L'isola di Arturo (di Elsa Morante)

Proposto da Pierpaolo

Riferimenti: IBS, Wikipedia

Discussione di gennaio

Votano Sì Pierpaolo, il proponente, Alessandro, Marinella e Marisa.

Non hanno potuto leggerne a sufficienza per farsene un’idea precisa Gabriella, Luisella e Silvano.

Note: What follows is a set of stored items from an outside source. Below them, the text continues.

-- A's main loop computes mainFold over the consecutive pairs of the '$' index list
lemma pvConvLoop_eq (l : List Char) (pos : Nat) (parts : List (List Char)) :
    (convA_loop l pos parts).flatten =
      parts.flatten ++ mainFold l pos (pairUpGoB ((dollarIdxB l).filter (fun i => decide (pos ≤ i))) []) := by
  fun_induction convA_loop l pos parts with
  | case1 pos parts hlt start h0 =>
    have hst : start = findUnescA l pos := rfl
    have hFd := pvFdollar l pos
    have hfe : (dollarIdxB l).filter (fun i => decide (pos ≤ i)) = [] := by
      cases hf : (dollarIdxB l).filter (fun i => decide (pos ≤ i)) with
      | nil => rfl
      | cons a t =>
        rw [hf] at hFd
        simp only [] at hFd
        rw [hst, hFd] at h0
        exact absurd h0 (by simp)
    rw [hfe]
    simp [pairUpGoB, mainFold, PySem.List.slice_from_natCast, pvSeg_eq, List.flatten_append]
  | case2 pos parts hlt start h0 endd h1 =>
    have hst : start = findUnescA l pos := rfl
    have hen : endd = findUnescA l (start.toNat + 1) := rfl
    have hFd := pvFdollar l pos
    obtain ⟨a, t, hf⟩ : ∃ a t, (dollarIdxB l).filter (fun i => decide (pos ≤ i)) = a :: t := by
      cases hf : (dollarIdxB l).filter (fun i => decide (pos ≤ i)) with
      | nil =>
        rw [hf] at hFd
        simp only [] at hFd
        rw [hst] at h0
        omega
      | cons a t => exact ⟨a, t, rfl⟩
    rw [hf] at hFd
    simp only [] at hFd
    have hs_val : start = (a : Int) := by rw [hst, hFd]
    have hstoNat : start.toNat = a := by omega
    have hsort : (a :: t).Pairwise (· < ·) := by
      rw [← hf]; exact (pvSorted_dollar l).filter _
    cases t with
    | nil =>
      rw [hf]
      simp [pairUpGoB, mainFold, PySem.List.slice_from_natCast, pvSeg_eq, List.flatten_append]
    | cons b r =>
      exfalso
      have hFd2 := pvFdollar l (a + 1)
      have hshift : (dollarIdxB l).filter (fun i => decide (a + 1 ≤ i)) =
          (b :: r).filter (fun i => decide (a + 1 ≤ i)) :=
        pvFilter_shift (pvSorted_dollar l) hf (by omega)
      have hall : (b :: r).filter (fun i => decide (a + 1 ≤ i)) = b :: r :=
        pvFilter_all fun i hi => by
          have := List.rel_of_pairwise_cons hsort hi
          omega
      rw [hshift, hall] at hFd2
      simp only [] at hFd2
      rw [hen, hstoNat, hFd2] at h1
      exact absurd h1 (by simp)
  | case3 pos parts hlt start h0 endd h1 ih =>
    have hst : start = findUnescA l pos := rfl
    have hen : endd = findUnescA l (start.toNat + 1) := rfl
    have hFd := pvFdollar l pos
    obtain ⟨a, t, hf⟩ : ∃ a t, (dollarIdxB l).filter (fun i => decide (pos ≤ i)) = a :: t := by
      cases hf : (dollarIdxB l).filter (fun i => decide (pos ≤ i)) with
      | nil =>
        rw [hf] at hFd
        simp only [] at hFd
        rw [hst] at h0
        omega
      | cons a t => exact ⟨a, t, rfl⟩
    rw [hf] at hFd
    simp only [] at hFd
    have hs_val : start = (a : Int) := by rw [hst, hFd]
    have hstoNat : start.toNat = a := by omega
    have hsort : (a :: t).Pairwise (· < ·) := by
      rw [← hf]; exact (pvSorted_dollar l).filter _
    have hFd2 := pvFdollar l (a + 1)
    have hshift : (dollarIdxB l).filter (fun i => decide (a + 1 ≤ i)) =
        t.filter (fun i => decide (a + 1 ≤ i)) :=
      pvFilter_shift (pvSorted_dollar l) hf (by omega)
    cases t with
    | nil =>
      exfalso
      rw [hshift] at hFd2
      simp only [List.filter_nil] at hFd2
      rw [hen, hstoNat, hFd2] at h1
      simp at h1
    | cons b r =>
      have hall : (b :: r).filter (fun i => decide (a + 1 ≤ i)) = b :: r :=
        pvFilter_all fun i hi => by
          have := List.rel_of_pairwise_cons hsort hi
          omega
      rw [hshift, hall] at hFd2
      simp only [] at hFd2
      have hend_val : endd = (b : Int) := by rw [hen, hstoNat, hFd2]
      have hendtoNat : endd.toNat = b := by omega
      have hfb : (dollarIdxB l).filter (fun i => decide (b + 1 ≤ i)) = r := by
        have h_ab : (dollarIdxB l).filter (fun i => decide (a + 1 ≤ i)) = b :: r := by
          rw [hshift, hall]
        rw [pvFilter_shift (pvSorted_dollar l) h_ab (by omega)]
        refine pvFilter_all fun i hi => ?_
        have hsort2 : (b :: r).Pairwise (· < ·) := hsort.of_cons
        have := List.rel_of_pairwise_cons hsort2 hi
        omega
      rw [ih]
      simp only [hend_val, Int.toNat_natCast, hfb]
      rw [hf]
      have hpair : pairUpGoB (a :: b :: r) ([] : List (Nat × Nat)) = (a, b) :: pairUpGoB r [] := by
        show pairUpGoB r ([] ++ [(a, b)]) = _
        rw [pvPairUp_acc r ([] ++ [(a, b)])]
        simp
      rw [hpair]
      simp only [hs_val, hstoNat]
      rw [PySem.List.slice_natCast, PySem.List.slice_natCast]
      simp [mainFold, pvSeg_eq, List.flatten_append, List.append_assoc]
  | case4 pos parts hge =>
    have hfe : (dollarIdxB l).filter (fun i => decide (pos ≤ i)) = [] := by
      refine List.filter_eq_nil_iff.mpr fun i hi => ?_
      simp only [dollarIdxB, List.mem_filter, List.mem_range] at hi
      simp
      omega
    rw [hfe]
    have hdrop : List.drop pos l = [] := List.drop_eq_nil_of_le (by omega)
    have hseg : escSegB [] = [] := by
      simp [escSegB, starIdxB, pvGreedy_nil, escB, PySem.List.slice_from_natCast]
    simp [pairUpGoB, mainFold, hdrop, hseg]
-- pv_equiv track=rewrite | github.com/bitnot/advent-of-code-2023 | day10/part01.py | clarify
-- ===== SOURCE A (Python) =====
-- def clarify(lines):
--     for line in lines:
--         yield line\
--             .replace('F', '╔')\
--             .replace('L', '╚')\
--             .replace('J', '╝')\
--             .replace('7', '╗')\
--             .replace('-', '═')\
--             .replace('|', '║')\
--             .replace('S', '╬')\
--             .replace('.', '·')
-- ===== SOURCE B (Python) =====
-- _TABLE = {'F': '╔', 'L': '╚', 'J': '╝', '7': '╗',
--           '-': '═', '|': '║', 'S': '╬', '.': '·'}
--
-- def clarify(lines):
--     for line in lines:
--         yield ''.join(_TABLE.get(c, c) for c in line)
-- ===== Notes on version B (the rewrite author's own statement) =====
-- stated objective: idiomatic
-- what changed: replaces the chain of eight successive full-string .replace scans per line by one translation dict built once and a single per-character pass with a table lookup
import Mathlib
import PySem

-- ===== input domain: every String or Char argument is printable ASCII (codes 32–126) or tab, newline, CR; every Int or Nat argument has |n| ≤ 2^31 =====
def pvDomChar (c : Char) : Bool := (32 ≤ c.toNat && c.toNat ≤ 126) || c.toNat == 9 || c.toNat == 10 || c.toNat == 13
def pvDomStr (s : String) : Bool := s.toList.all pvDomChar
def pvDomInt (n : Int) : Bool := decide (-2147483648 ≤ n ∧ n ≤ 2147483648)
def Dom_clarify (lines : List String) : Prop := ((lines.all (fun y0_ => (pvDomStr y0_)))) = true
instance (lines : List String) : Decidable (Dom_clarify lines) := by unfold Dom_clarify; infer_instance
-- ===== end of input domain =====

-- B builds one translation table and makes a single per-character pass per line,
-- instead of A's chain of eight full-string .replace scans (objective: idiomatic).

-- ===== PORT A =====
def clarify (lines : List String) : List String :=
  lines.map (fun line =>
    PySem.Str.replace (PySem.Str.replace (PySem.Str.replace (PySem.Str.replace
      (PySem.Str.replace (PySem.Str.replace (PySem.Str.replace (PySem.Str.replace
        line "F" "╔") "L" "╚") "J" "╝") "7" "╗") "-" "═") "|" "║") "S" "╬") "." "·")

-- ===== PORT B =====
def pvTable : PySem.Dict Char Char :=
  ((((((((PySem.Dict.empty.insert 'F' '╔').insert 'L' '╚').insert 'J' '╝').insert
      '7' '╗').insert '-' '═').insert '|' '║').insert 'S' '╬').insert '.' '·')

def clarify_alt (lines : List String) : List String :=
  lines.map (fun line => String.ofList (line.toList.map (fun c => (pvTable.get? c).getD c)))

-- ===== PRECONDITION & SPEC =====
def Spec_clarify (lines : List String) (out : List String) : Prop := out = clarify_alt lines
instance (lines : List String) (out : List String) : Decidable (Spec_clarify lines out) := by unfold Spec_clarify; infer_instance

-- ===== CLAIM (what is proved, stated in full; the proofs are below) =====
def Claim_equal_clarify : Prop := ∀ (lines : List String), Dom_clarify lines → Spec_clarify lines (clarify lines)

-- ===== LEMMAS AND PROOFS =====

theorem replace_go_single (o n : Char) :
    ∀ (l acc : List Char) (fuel : Nat), l.length ≤ fuel →
      PySem.Chars.replace.go [o] [n] fuel l acc =
        acc.reverse ++ l.map (fun c => if c = o then n else c) := by
  intro l
  induction l with
  | nil =>
    intro acc fuel _
    cases fuel <;> simp [PySem.Chars.replace.go]
  | cons c t ih =>
    intro acc fuel hle
    cases fuel with
    | zero => simp at hle
    | succ fuel =>
      rw [PySem.Chars.replace.go]
      simp only [List.length_cons] at hle
      by_cases h : o = c
      · subst h
        have hp : [o].isPrefixOf (o :: t) = true := by simp [List.isPrefixOf]
        rw [if_pos hp, show List.drop [o].length (o :: t) = t by simp,
            ih _ fuel (by omega)]
        simp
      · have hp : [o].isPrefixOf (c :: t) = false := by
          simp [List.isPrefixOf]; exact fun hh => h hh
        rw [hp, if_neg (by simp), ih _ fuel (by omega)]
        simp only [List.map_cons, List.reverse_cons, List.append_assoc,
          List.singleton_append]
        rw [if_neg (Ne.symm h)]

theorem replace_single (s : List Char) (o n : Char) :
    PySem.Chars.replace s [o] [n] = s.map (fun c => if c = o then n else c) := by
  rw [PySem.Chars.replace]
  simp [replace_go_single o n s [] s.length le_rfl]

theorem rep (s : String) (o n : Char) (os ns : String)
    (ho : os.toList = [o]) (hn : ns.toList = [n]) :
    PySem.Str.replace s os ns =
      String.ofList (s.toList.map (fun c => if c = o then n else c)) := by
  unfold PySem.Str.replace
  rw [ho, hn, replace_single]

-- ===== VERDICT (by name: the statement is the Claim_ definition above) =====
theorem clarify_spec : Claim_equal_clarify := by
  intro lines _
  unfold Spec_clarify clarify clarify_alt
  apply List.map_congr_left
  intro line _
  rw [rep _ '.' '·' _ _ (by decide) (by decide),
      rep _ 'S' '╬' _ _ (by decide) (by decide),
      rep _ '|' '║' _ _ (by decide) (by decide),
      rep _ '-' '═' _ _ (by decide) (by decide),
      rep _ '7' '╗' _ _ (by decide) (by decide),
      rep _ 'J' '╝' _ _ (by decide) (by decide),
      rep _ 'L' '╚' _ _ (by decide) (by decide),
      rep _ 'F' '╔' _ _ (by decide) (by decide)]
  refine congrArg String.ofList ?_
  simp only [String.toList_ofList, List.map_map]
  apply List.map_congr_left
  intro c _
  simp only [Function.comp_def]
  by_cases hF : c = 'F' <;> by_cases hL : c = 'L' <;> by_cases hJ : c = 'J' <;>
    by_cases h7 : c = '7' <;> by_cases hd : c = '-' <;> by_cases hp : c = '|' <;>
    by_cases hS : c = 'S' <;> by_cases hdot : c = '.' <;>
    simp_all [pvTable, PySem.Dict.get?_insert, PySem.Dict.get?_empty]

Pierpaolo: ho proposto questo libro perché mi piaceva molto, lo volevo inserire con Buzzati (Il deserto dei tartari) e Tomasi di Lampedusa (Il gattopardo) in una terna di “classici” del ‘900 italiano, e avevo piacere di sentire cosa ne pensavate, ma anche di vedere se avessi ritrovato, leggendolo, le stesse emozioni di quando l’ho letto la prima volta, che come età ero più vicino ai 16 di Arturo che ai 35 del padre Wilhelm (che viene definito vecchio nel libro). Mi è piaciuto molto, trovandolo più struggente. È un libro che ha del mito e della fiaba, che sono due modi di conoscere il mondo tipici l’uno della civiltà umana preistorica, caratterizzata dall’oralità e l’altra dell’infanzia o pre-adolescenza. Il racconto restituisce in modo quasi miracoloso il vissuto delle estati della nostra prima gioventù, evocando in modo quasi fisico la sensazione del sole, del mare, del sale e l’impressione di attesa di qualcosa che deve succedere. La Morante ricostruisce in modo eccezionale lo stato d’animo del giovane Arturo, che ha fretta di bruciare le tappe e di diventare adulto, entrando così nel misterioso e appunto mitico mondo dei grandi, rappresentato dal padre, mondo dal quale si sente escluso. Intanto vive ogni istante nella natura con un'intensità che rende magico e unico quel periodo della sua vita, come di quella di tutti noi. Di qui il senso di malinconia, di rimpianto che cogliamo nelle pagine e che ci ammalia, mentre vorremmo poter dire ad Arturo di non essere così impaziente e di vivere con ancora più partecipazione quell’età acerba che sembra diluita e infinita, ma che noi sappiamo essere un attimo prezioso ed irripetibile. Vorremmo poter dire a quel ragazzino, che anche noi siamo stati e che è ancora dentro di noi, che il futuro della sua vita da adulto sarà necessariamente inferiore rispetto alle aspettative, così come la realtà della vita di suo padre non è quella dell’eroe salgariano che lui immagina.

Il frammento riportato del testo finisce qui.